Granzotto contro Pavon in Alcologia San Michele - Capitolo 4

- Dino, dammi un Crodino! Ah ah ah!

Francesco Corleo apostrofò beffardo il collega infermiere Dino Fischet, che per arrotondare lo stipendio a fine settimana alterni e nei giovedì di coppa vendeva bibite nella curva nord dello stadio Friuli, dove quella fatidica domenica 26 febbraio si giocava lo scontro al vertice della classifica Udinese-Catania che avrebbe lanciato solo una delle due squadre nella corsa al loro primo scudetto. Maledetto terrone, rimuginò rancoroso lo sventurato paramedico perseguitato fin dall’adolescenza da quella stupida battuta pubblicitaria, e che invece del Crodino avrebbe dato volentieri del cretino all'odioso etneo che gli aveva rubato il cuore della loro avvenente collega Giannina Tosoni da Clauzetto, della quale era da anni segretamente innamorato ma troppo timido per dichiararsi, così come era troppo timido per dare effettivamente del cretino a Francesco, il quale, originario di Marsala, per essere trasferito e stare vicino a Giannina aveva letteralmente fatto carte false cambiando su tutti i documenti il suo vero cognome Barolo in Corleo, altrimenti in Alcologia non avrebbero mai assunto un Francesco Barolo di Marsala.

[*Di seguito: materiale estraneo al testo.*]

-- pv_equiv track=rewrite | github.com/ReadJ777/Patents | TERNARY_PROTOTYPE/benchmark/energy_benchmark.py | binary_decision_loop
-- ===== SOURCE A (Python) =====
-- def binary_decision_loop(iterations):
--     """Standard binary decision-making (always decide)"""
--     errors = 0
--     decisions = 0
--     for i in range(iterations):
--         confidence = (i * 17 + 31) % 100  # Simulated confidence
--         # Binary: must decide even when uncertain
--         if confidence >= 50:
--             decision = 1
--         else:
--             decision = 0
--         decisions += 1
--         # Error when confidence was low but forced decision
--         if confidence > 30 and confidence < 70:
--             errors += 1
--     return decisions, errors
-- ===== SOURCE B (Python) =====
-- def binary_decision_loop(iterations):
--     """Closed-form: the confidence pattern repeats with period 100 (39 errors
--     per full period), so count full periods arithmetically and scan only the
--     remainder."""
--     if iterations <= 0:
--         return (0, 0)
--     full, rem = divmod(iterations, 100)
--     tail = sum(1 for i in range(rem) if 30 < (i * 17 + 31) % 100 < 70)
--     return (iterations, full * 39 + tail)
-- ===== Notes on version B (the rewrite author's own statement) =====
-- stated objective: faster
-- what changed: Replaced the O(n) per-iteration loop by a closed form: the confidence sequence (i*17+31)%100 has period 100 with exactly 39 error indices per period, so B computes full_periods*39 plus a scan of at most 99 remainder indices.
import Mathlib
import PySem

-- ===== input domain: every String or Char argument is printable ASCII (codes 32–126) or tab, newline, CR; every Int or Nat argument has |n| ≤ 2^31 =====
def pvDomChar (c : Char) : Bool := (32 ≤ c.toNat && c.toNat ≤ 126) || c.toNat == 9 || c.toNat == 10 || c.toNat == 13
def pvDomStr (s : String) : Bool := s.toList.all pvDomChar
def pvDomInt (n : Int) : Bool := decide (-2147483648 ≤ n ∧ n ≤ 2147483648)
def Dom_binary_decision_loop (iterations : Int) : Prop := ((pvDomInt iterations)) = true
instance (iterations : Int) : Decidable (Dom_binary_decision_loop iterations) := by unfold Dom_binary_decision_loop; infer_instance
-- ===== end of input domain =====

-- B replaces A's O(n) per-iteration loop by the period-100 closed form (39 errors
-- per full period plus a bounded remainder scan): objective = faster (asymptotic).


-- ===== PORT A =====
-- literal transliteration of A's loop; the dead variable 'decision' does not affect the state
def binary_decision_loop (iterations : Int) : List Int :=
  let s := (PySem.List.pyRange 0 iterations 1).foldl
    (fun (s : Int × Int) i =>
      let confidence := PySem.Int.mod (i * 17 + 31) 100
      let decisions := s.2 + 1
      let errors := if 30 < confidence ∧ confidence < 70 then s.1 + 1 else s.1
      (errors, decisions))
    (0, 0)
  [s.2, s.1]

-- ===== PORT B =====
def binary_decision_loop_alt (iterations : Int) : List Int :=
  if iterations ≤ 0 then [0, 0]
  else
    let full := PySem.Int.floordiv iterations 100
    let rem := PySem.Int.mod iterations 100
    let tail := (PySem.List.pyRange 0 rem 1).foldl
      (fun (acc : Int) i =>
        if 30 < PySem.Int.mod (i * 17 + 31) 100 ∧ PySem.Int.mod (i * 17 + 31) 100 < 70
        then acc + 1 else acc)
      0
    [iterations, full * 39 + tail]

-- ===== PRECONDITION & SPEC =====
def Spec_binary_decision_loop (iterations : Int) (out : List Int) : Prop := out = binary_decision_loop_alt iterations
instance (iterations : Int) (out : List Int) : Decidable (Spec_binary_decision_loop iterations out) := by unfold Spec_binary_decision_loop; infer_instance

-- ===== CLAIM (what is proved, stated in full; the proofs are below) =====
def Claim_equal_binary_decision_loop : Prop := ∀ (iterations : Int), Dom_binary_decision_loop iterations → Spec_binary_decision_loop iterations (binary_decision_loop iterations)

-- ===== LEMMAS AND PROOFS =====

/-- errors accumulated by the loop over `range(m)`. -/
def pvErr : Nat → Int
  | 0 => 0
  | m + 1 => pvErr m +
      (if 30 < PySem.Int.mod ((m : Int) * 17 + 31) 100 ∧
            PySem.Int.mod ((m : Int) * 17 + 31) 100 < 70 then 1 else 0)

theorem pvErr_periodic (m : Nat) :
    (if 30 < PySem.Int.mod ((m : Int) * 17 + 31) 100 ∧
          PySem.Int.mod ((m : Int) * 17 + 31) 100 < 70 then (1:Int) else 0) =
    (if 30 < PySem.Int.mod (((m % 100 : Nat) : Int) * 17 + 31) 100 ∧
          PySem.Int.mod (((m % 100 : Nat) : Int) * 17 + 31) 100 < 70 then (1:Int) else 0) := by
  have h : PySem.Int.mod ((m : Int) * 17 + 31) 100
      = PySem.Int.mod (((m % 100 : Nat) : Int) * 17 + 31) 100 := by
    rw [PySem.Int.mod_eq_emod_of_pos (a := (m : Int) * 17 + 31) (by norm_num),
        PySem.Int.mod_eq_emod_of_pos (a := ((m % 100 : Nat) : Int) * 17 + 31) (by norm_num)]
    omega
  rw [h]

set_option maxRecDepth 4096 in
theorem pvErr_closed (m : Nat) :
    pvErr m = ((m / 100 : Nat) : Int) * 39 + pvErr (m % 100) := by
  induction m with
  | zero => simp [pvErr]
  | succ m ih =>
    rw [pvErr, ih, pvErr_periodic m]
    by_cases h99 : m % 100 = 99
    · have e1 : (m + 1) % 100 = 0 := by omega
      have e2 : (m + 1) / 100 = m / 100 + 1 := by omega
      rw [e1, e2, h99]
      have step : pvErr 99 +
        (if 30 < PySem.Int.mod (((99 : Nat) : Int) * 17 + 31) 100 ∧
              PySem.Int.mod (((99 : Nat) : Int) * 17 + 31) 100 < 70 then (1:Int) else 0)
        = 39 := by
        show pvErr 100 = 39
        decide
      rw [add_assoc, step]
      simp [pvErr]
      ring
    · have e1 : (m + 1) % 100 = m % 100 + 1 := by omega
      have e2 : (m + 1) / 100 = m / 100 := by omega
      rw [e1, e2, pvErr]
      ring

theorem pvLoopA (m : Nat) :
    (PySem.List.pyRange 0 (m : Int) 1).foldl
      (fun (s : Int × Int) i =>
        let confidence := PySem.Int.mod (i * 17 + 31) 100
        let decisions := s.2 + 1
        let errors := if 30 < confidence ∧ confidence < 70 then s.1 + 1 else s.1
        (errors, decisions))
      (0, 0) = (pvErr m, (m : Int)) := by
  induction m with
  | zero => simp [show pvErr 0 = 0 from rfl]
  | succ m ih =>
    have : ((m + 1 : Nat) : Int) = (m : Int) + 1 := by push_cast; ring
    rw [this, PySem.List.pyRange_one_succ_right (a := 0) (b := (m : Int)) (by positivity),
        List.foldl_append, ih]
    simp [pvErr]
    split_ifs <;> ring

theorem pvLoopB (m : Nat) :
    (PySem.List.pyRange 0 (m : Int) 1).foldl
      (fun (acc : Int) i =>
        if 30 < PySem.Int.mod (i * 17 + 31) 100 ∧ PySem.Int.mod (i * 17 + 31) 100 < 70
        then acc + 1 else acc)
      0 = pvErr m := by
  induction m with
  | zero => simp [show pvErr 0 = 0 from rfl]
  | succ m ih =>
    have : ((m + 1 : Nat) : Int) = (m : Int) + 1 := by push_cast; ring
    rw [this, PySem.List.pyRange_one_succ_right (a := 0) (b := (m : Int)) (by positivity),
        List.foldl_append, ih]
    simp [pvErr]
    split_ifs <;> ring

-- ===== VERDICT (by name: the statement is the Claim_ definition above) =====
theorem binary_decision_loop_spec : Claim_equal_binary_decision_loop := by
  intro iterations _
  unfold Spec_binary_decision_loop binary_decision_loop binary_decision_loop_alt
  by_cases hle : iterations ≤ 0
  · rw [if_pos hle, PySem.List.pyRange_one_eq_nil hle]
    simp
  · rw [if_neg hle]
    rw [not_le] at hle
    obtain ⟨n, rfl⟩ : ∃ n : Nat, iterations = (n : Int) :=
      ⟨iterations.toNat, (Int.toNat_of_nonneg hle.le).symm⟩
    rw [pvLoopA n]
    have hdiv : PySem.Int.floordiv (n : Int) 100 = ((n / 100 : Nat) : Int) := by
      exact_mod_cast PySem.Int.floordiv_natCast n 100
    have hmod : PySem.Int.mod (n : Int) 100 = ((n % 100 : Nat) : Int) := by
      exact_mod_cast PySem.Int.mod_natCast n 100
    simp only [hdiv, hmod, pvLoopB (n % 100)]
    rw [pvErr_closed n]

Era finalmente giunto per Dino il momento di attuare la vendetta che pianificava da tempo: gli servì un Crodino adulterato con un mix dei più velenosi medicinali disponibili nella farmacia del reparto Alcologia, e Francesco si accasciò in un decesso istantaneo nell'indifferenza generale dei tifosi coreografati dalla loro leader Giannina quando al novantesimo minuto Totò Di Natale si apprestava a battere il calcio di rigore che avrebbe potuto finalmente sbloccare lo snervante pareggio senza reti, ma il bomber bianconero tirò clamorosamente alta sopra la traversa una violentissima cannonata che andò a colpire proprio Giannina Tosoni in pieno volto, il pallone staccandole e sostituendosi alla testa, lasciando così lo sconfortato Fischet, nel tempo libero arbitro dilettante, senza concorrenti in amore ma tragicamente privato anche dell'oggetto del desiderio per il quale si era inutilmente macchiato di omicidio. Perlomeno, si consolò Fischet mentre nei minuti di recupero il Catania segnava il gol della vittoria, il fottuto corleonese non avrebbe potuto partecipare al funerale di Giannina, già impegnato essendo nel proprio.

E fu dopo le esequie dei due, martedì 28 febbraio, che il vile Pavon colse alle spalle Granzotto pisciare nel cesso dell'hotel San Michele durante il ricevimento in onore dell’ennesimo riconoscimento per l’innovativo saggio sull'interruzionismo interrogativo pre-nigeriano. Gli puntò alla nuca la gelida canna della pistola intimandogli di obbedire tacendo e sempre standogli alle spalle lo spinse in un pozzetto che tramite un tunnel sotterraneo condusse Granzotto sotto la minaccia dell'arma fino alla camera di tortura sotto la sua villa in corso Michele III. Qui fece denudare completamente il condannato a morte e ne ammanettò polsi e caviglie in una innaturale, vulnerabile posizione a X, come se si stesse apprestando a squartarlo. 

Per ore e ore Granzotto fu costretto all'orribile visione del cadavere mutilato degli arti di Dino Fischet, che evidentemente l'aveva preceduto nello stesso trattamento, urlando per il dolore lancinante che sentiva spaccarlo in senso longitudinale mentre l'abnormodotato lo sodomizzava a sangue, finché d'un tratto dal nulla Viviana gli sgusciò davanti con un'accetta antincendio che aveva preso di sopra vicino all'estintore, e sfruttando la sorpresa del padre gli si avventò contro con tutta la sua forza per tranciargli di netto il martello pneumatico di carne che lo saldava al retto della sua vittima. 

Ansimando gemiti di sollievo, ma professionalmente senza esimersi dal domandarsi cosa egli stesso si sentisse dentro in quel momento, Granzotto eiettè il membro afflosciato, serpe del male che per qualche istante continuò ad agitarsi sul pavimento come se fosse animato di vita propria, sotto gli occhi inorriditi di tutti gli astanti, compreso l'evirato Pavon che sopravvisse nonostante la copiosa emorragia. Dopo un processo sommario Protervio Pavon sarebbe stato chimicamente castrato e internato a vita nell’adiacente reparto di ostetricia e ginecologia.